Material provided Block Start
-- pv_equiv track=rewrite | github.com/hackthebox/business-ctf-2024 | coding/[Easy] Dynamic Paths/htb/sol.py | find_min_path_sum
-- ===== SOURCE A (Python) =====
-- def find_min_path_sum(grid):
--     if not grid:
--         return 0, []
--
--     rows, cols = len(grid), len(grid[0])
--
--     dp = [[0] * cols for _ in range(rows)]
--     dp[0][0] = grid[0][0]
--
--     path = [[''] * cols for _ in range(rows)]
--     path[0][0] = str(grid[0][0])
--
--     for j in range(1, cols):
--         dp[0][j] = dp[0][j-1] + grid[0][j]
--         path[0][j] = path[0][j-1] + ' ' + str(grid[0][j])
--
--     for i in range(1, rows):
--         dp[i][0] = dp[i-1][0] + grid[i][0]
--         path[i][0] = path[i-1][0] + ' ' + str(grid[i][0])
--
--     for i in range(1, rows):
--         for j in range(1, cols):
--             if dp[i-1][j] < dp[i][j-1]:
--                 dp[i][j] = dp[i-1][j] + grid[i][j]
--                 path[i][j] = path[i-1][j] + ' ' + str(grid[i][j])
--             else:
--                 dp[i][j] = dp[i][j-1] + grid[i][j]
--                 path[i][j] = path[i][j-1] + ' ' + str(grid[i][j])
--
--     min_path_sum = dp[rows-1][cols-1]
--     min_path = path[rows-1][cols-1]
--
--     return min_path_sum, min_path
-- ===== SOURCE B (Python) =====
-- def find_min_path_sum(grid):
--     if not grid:
--         return 0, []
--     rows, cols = len(grid), len(grid[0])
--     # numeric DP only (no path strings carried through the table)
--     dp = [[0] * cols for _ in range(rows)]
--     dp[0][0] = grid[0][0]
--     for j in range(1, cols):
--         dp[0][j] = dp[0][j - 1] + grid[0][j]
--     for i in range(1, rows):
--         dp[i][0] = dp[i - 1][0] + grid[i][0]
--         row = dp[i]
--         prev = dp[i - 1]
--         for j in range(1, cols):
--             row[j] = min(prev[j], row[j - 1]) + grid[i][j]
--     # reconstruct the single path by backtracking once
--     i, j = rows - 1, cols - 1
--     vals = []
--     while True:
--         vals.append(str(grid[i][j]))
--         if i == 0 and j == 0:
--             break
--         if i == 0:
--             j -= 1
--         elif j == 0:
--             i -= 1
--         elif dp[i - 1][j] < dp[i][j - 1]:
--             i -= 1
--         else:
--             j -= 1
--     vals.reverse()
--     return dp[rows - 1][cols - 1], ' '.join(vals)
-- ===== Notes on version B (the rewrite author's own statement) =====
-- stated objective: faster
-- what changed: B's DP table keeps only numeric sums and the single optimal path string is reconstructed by one backtracking pass, instead of A carrying a growing path string in every table cell.
-- outside the precondition, e.g. on find_min_path_sum([]): A returns (0, []), B returns (0, [])
import Mathlib
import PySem

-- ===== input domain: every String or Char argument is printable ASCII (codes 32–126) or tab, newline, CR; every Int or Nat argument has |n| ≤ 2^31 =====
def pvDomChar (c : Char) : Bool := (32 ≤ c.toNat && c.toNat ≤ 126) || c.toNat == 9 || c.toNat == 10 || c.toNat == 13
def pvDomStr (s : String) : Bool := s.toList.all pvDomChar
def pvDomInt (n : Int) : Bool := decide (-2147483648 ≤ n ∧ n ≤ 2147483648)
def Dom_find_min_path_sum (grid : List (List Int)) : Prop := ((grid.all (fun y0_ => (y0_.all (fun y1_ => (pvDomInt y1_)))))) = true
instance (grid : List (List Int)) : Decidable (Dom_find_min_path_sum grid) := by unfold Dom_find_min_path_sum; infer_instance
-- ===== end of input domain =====

-- B replaces A's table of per-cell path strings by a numeric-only DP plus one
-- backtracking pass that reconstructs the single optimal path string.

-- grid[i][j]; Pre_ keeps every access in range, so the defaults are never read
def pvGrid (grid : List (List Int)) (i j : Nat) : Int := (grid.getD i []).getD j 0

-- ===== PORT A =====
-- inner loop 'for j in range(1, cols)' of the first row: carries the left cell
def pvARow0 (grid : List (List Int)) : (Int × String) → List Nat → List (Int × String)
  | _, [] => []
  | left, j :: js =>
    let c : Int × String :=
      (left.1 + pvGrid grid 0 j, left.2 ++ " " ++ PySem.Int.toStr (pvGrid grid 0 j))
    c :: pvARow0 grid c js

-- inner loop of a later row i: reads the previous row (above) and the left cell
def pvARow (grid : List (List Int)) (prev : List (Int × String)) (i : Nat) :
    (Int × String) → List Nat → List (Int × String)
  | _, [] => []
  | left, j :: js =>
    let a := prev.getD j (0, "")
    let c : Int × String :=
      if a.1 < left.1 then (a.1 + pvGrid grid i j, a.2 ++ " " ++ PySem.Int.toStr (pvGrid grid i j))
      else (left.1 + pvGrid grid i j, left.2 ++ " " ++ PySem.Int.toStr (pvGrid grid i j))
    c :: pvARow grid prev i c js

-- the combined dp/path table of A, row by row
def pvARows (grid : List (List Int)) (cols : Nat) : Nat → List (Int × String)
  | 0 =>
    let c0 : Int × String := (pvGrid grid 0 0, PySem.Int.toStr (pvGrid grid 0 0))
    c0 :: pvARow0 grid c0 (List.range' 1 (cols - 1))
  | i + 1 =>
    let prev := pvARows grid cols i
    let p0 := prev.getD 0 (0, "")
    let f : Int × String :=
      (p0.1 + pvGrid grid (i + 1) 0, p0.2 ++ " " ++ PySem.Int.toStr (pvGrid grid (i + 1) 0))
    f :: pvARow grid prev (i + 1) f (List.range' 1 (cols - 1))

-- Python's 'return 0, []' on the empty grid is not of type (int, str); Pre_ excludes it
def find_min_path_sum (grid : List (List Int)) : Int × String :=
  if grid = [] then (0, "")
  else
    let rows := grid.length
    let cols := (grid.headD []).length
    let cell := (pvARows grid cols (rows - 1)).getD (cols - 1) (0, "")
    (cell.1, cell.2)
Material provided Block End
What needs to be done
Using the listing above, list every line in which the string "Bool" occurs.

Your response
def pvDomChar (c : Char) : Bool := (32 ≤ c.toNat && c.toNat ≤ 126) || c.toNat == 9 || c.toNat == 10 || c.toNat == 13
def pvDomStr (s : String) : Bool := s.toList.all pvDomChar
def pvDomInt (n : Int) : Bool := decide (-2147483648 ≤ n ∧ n ≤ 2147483648)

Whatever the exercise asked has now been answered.